So yesterday at the office, the umpteenth person comes up to me and says, “How are you doing?”
And I nod and I smile because I know what they mean. They know I’m the guy who does that “blog thing” and lives and dies with the Red Sox and once threatened a conference room full of prospects when one of them copped to being a Yankees fan.
But the thing is, I’m doing fine.
No more Red Sox baseball? Sucks. But whereas 2003 saw me bedridden and bedraggled, sick to my stomach and lost in clouds of despair, the new, post-2004 and -2007 me knows that these days, “maybe next year” really means “maybe next year.” And Red Sox championships aren’t the sort of things that poke their heads out of Loch Ness once in a blue moon, then disappear without a trace. They’re real, baby. And they’re spectacular.

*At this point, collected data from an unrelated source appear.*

theorem main_count (n : Int) :
    ∀ (m : Nat) (lo : Int), 0 ≤ lo → (m = 0 ∨ lo + ↑m ≤ n + 1) → ∀ (dem s : Int),
      ∃ f ≤ ((n + 2 - lo).toNat + 1) ^ (m + 1),
        loopA n (↑m) s f dem (0 :: firstC lo m) = some (dem + cntB n m lo (↑m) s) := by
  intro m
  induction m with
  | zero =>
    intro lo _ _ dem s
    refine ⟨1, by simp, ?_⟩
    rw [loopA]
    have hs := sinh_char n []
    simp only [List.length_nil, Nat.cast_zero, isLastC, if_pos] at hs
    simp only [Nat.cast_zero, firstC, hs]
    rw [cntB]
    simp only [if_pos rfl]
    congr 1
    simp only [List.sum_cons, List.sum_nil, add_zero]
    split_ifs <;> omega
  | succ m ihm =>
    have KEY : ∀ (D : Nat) (lo : Int), (n + 1 - lo).toNat ≤ D → 0 ≤ lo →
        lo + (↑(m + 1) : Int) ≤ n + 1 → ∀ dem s,
        ∃ f ≤ ((n + 2 - lo).toNat + 1) ^ (m + 2),
          loopA n (↑(m + 1)) s f dem (0 :: firstC lo (m + 1)) =
            some (dem + cntB n (m + 1) lo (↑(m + 1)) s) := by
      intro D
      induction D with
      | zero => intro lo hD hlo hcond; exfalso; push_cast at hcond; omega
      | succ D ihd =>
        intro lo hD hlo hcond dem s
        have hle : lo ≤ n - (↑m : Int) := by push_cast at hcond; omega
        obtain ⟨f₁, hf₁, hrun⟩ := ihm (lo + 1) (by omega)
          (by right; push_cast at hcond ⊢; omega) dem (s - lo)
        have htl : (firstC (lo + 1) m).length = m := firstC_length _ _
        have hcast1 : ((m : Nat) : Int) + 1 = ((m + 1 : Nat) : Int) := by push_cast; ring
        have hfirst : firstC lo (m + 1) = lo :: firstC (lo + 1) m := rfl
        by_cases hmax : lo = n - (↑m : Int)
        · -- head at its maximum: the run on the tail is the whole run
          have hbig := sim_last n s f₁ (firstC (lo + 1) m) lo dem _
            (by rw [htl]; exact hmax) (by rw [htl]; exact hrun)
          rw [htl, hcast1] at hbig
          refine ⟨f₁, ?_, ?_⟩
          · calc f₁ ≤ ((n + 2 - (lo + 1)).toNat + 1) ^ (m + 1) := hf₁
              _ ≤ ((n + 2 - lo).toNat + 1) ^ (m + 1) :=
                  Nat.pow_le_pow_left (by omega) _
              _ ≤ ((n + 2 - lo).toNat + 1) ^ (m + 2) :=
                  Nat.pow_le_pow_right (by omega) (by omega)
          · have hval : dem + cntB n m (lo + 1) (↑m : Int) (s - lo) =
                dem + cntB n (m + 1) lo (↑(m + 1) : Int) s := by
              rw [← hcast1, cntB_rec n lo s m, if_pos hle,
                cntB_rec n (lo + 1) s m, if_neg (by omega)]
              ring
            rw [hfirst, hbig, hval]
        · -- head below its maximum: continue from the first combination with head lo + 1
          have hlt : lo < n - (↑m : Int) := lt_of_le_of_ne hle hmax
          obtain ⟨g, hg, hcont⟩ := ihd (lo + 1) (by omega) (by omega)
            (by push_cast; omega) (dem + cntB n m (lo + 1) (↑m) (s - lo)) s
          have hbig := sim_step n s f₁ (firstC (lo + 1) m) lo dem _
            (by rw [htl]; exact hmax) (by rw [htl]; exact hrun) g _
            (by rw [htl, hcast1]; exact hcont)
          rw [htl, hcast1] at hbig
          refine ⟨f₁ + g, ?_, ?_⟩
          · have e1 : (n + 2 - (lo + 1)).toNat = (n + 1 - lo).toNat := by omega
            have e2 : (n + 2 - lo).toNat = (n + 1 - lo).toNat + 1 := by omega
            rw [e1] at hf₁ hg
            rw [e2]
            set C := (n + 1 - lo).toNat + 1 with hC
            calc f₁ + g ≤ C ^ (m + 1) + C ^ (m + 2) := Nat.add_le_add hf₁ hg
              _ = C ^ (m + 1) * (C + 1) := by ring
              _ ≤ (C + 1) ^ (m + 1) * (C + 1) :=
                  Nat.mul_le_mul_right _ (Nat.pow_le_pow_left (by omega) _)
              _ = (C + 1) ^ (m + 2) := by ring
          · have hval : dem + cntB n m (lo + 1) (↑m : Int) (s - lo) +
                cntB n (m + 1) (lo + 1) (↑(m + 1) : Int) s =
                dem + cntB n (m + 1) lo (↑(m + 1) : Int) s := by
              rw [← hcast1, cntB_rec n lo s m, if_pos hle]
              ring
            rw [hfirst, hbig, hval]
    intro lo hlo hcond dem s
    exact KEY _ lo le_rfl hlo (hcond.resolve_left (by omega)) dem s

So when I see these articles like this one in the Globe in which a local funeral director — yeah, you read that right — offers hints for overcoming the shock of the postseason’s abrupt ending, I just nod and smile. I paid my dues in 2003. And when the bad vibes set in, as they did earlier this week, I just dig on this:
Doesn’t that make everything better?
Knowing how it all went down, it’s tough to remember that when this occured, we were three games down and three outs away from the Big Sleep. We had nothing but that moment, that steal, that at bat. A park packed with people begging for just another inning of Red Sox baseball, clinging tenaciously to whatever remnants of the season we could get our mitts on. We didn’t know where it was heading; we just knew we didn’t want to say goodbye. And the boys came through furiously.
There’s enough emotion in that one-and-a-half minute clip to get me through the rest of my days. Thanks again, dudes.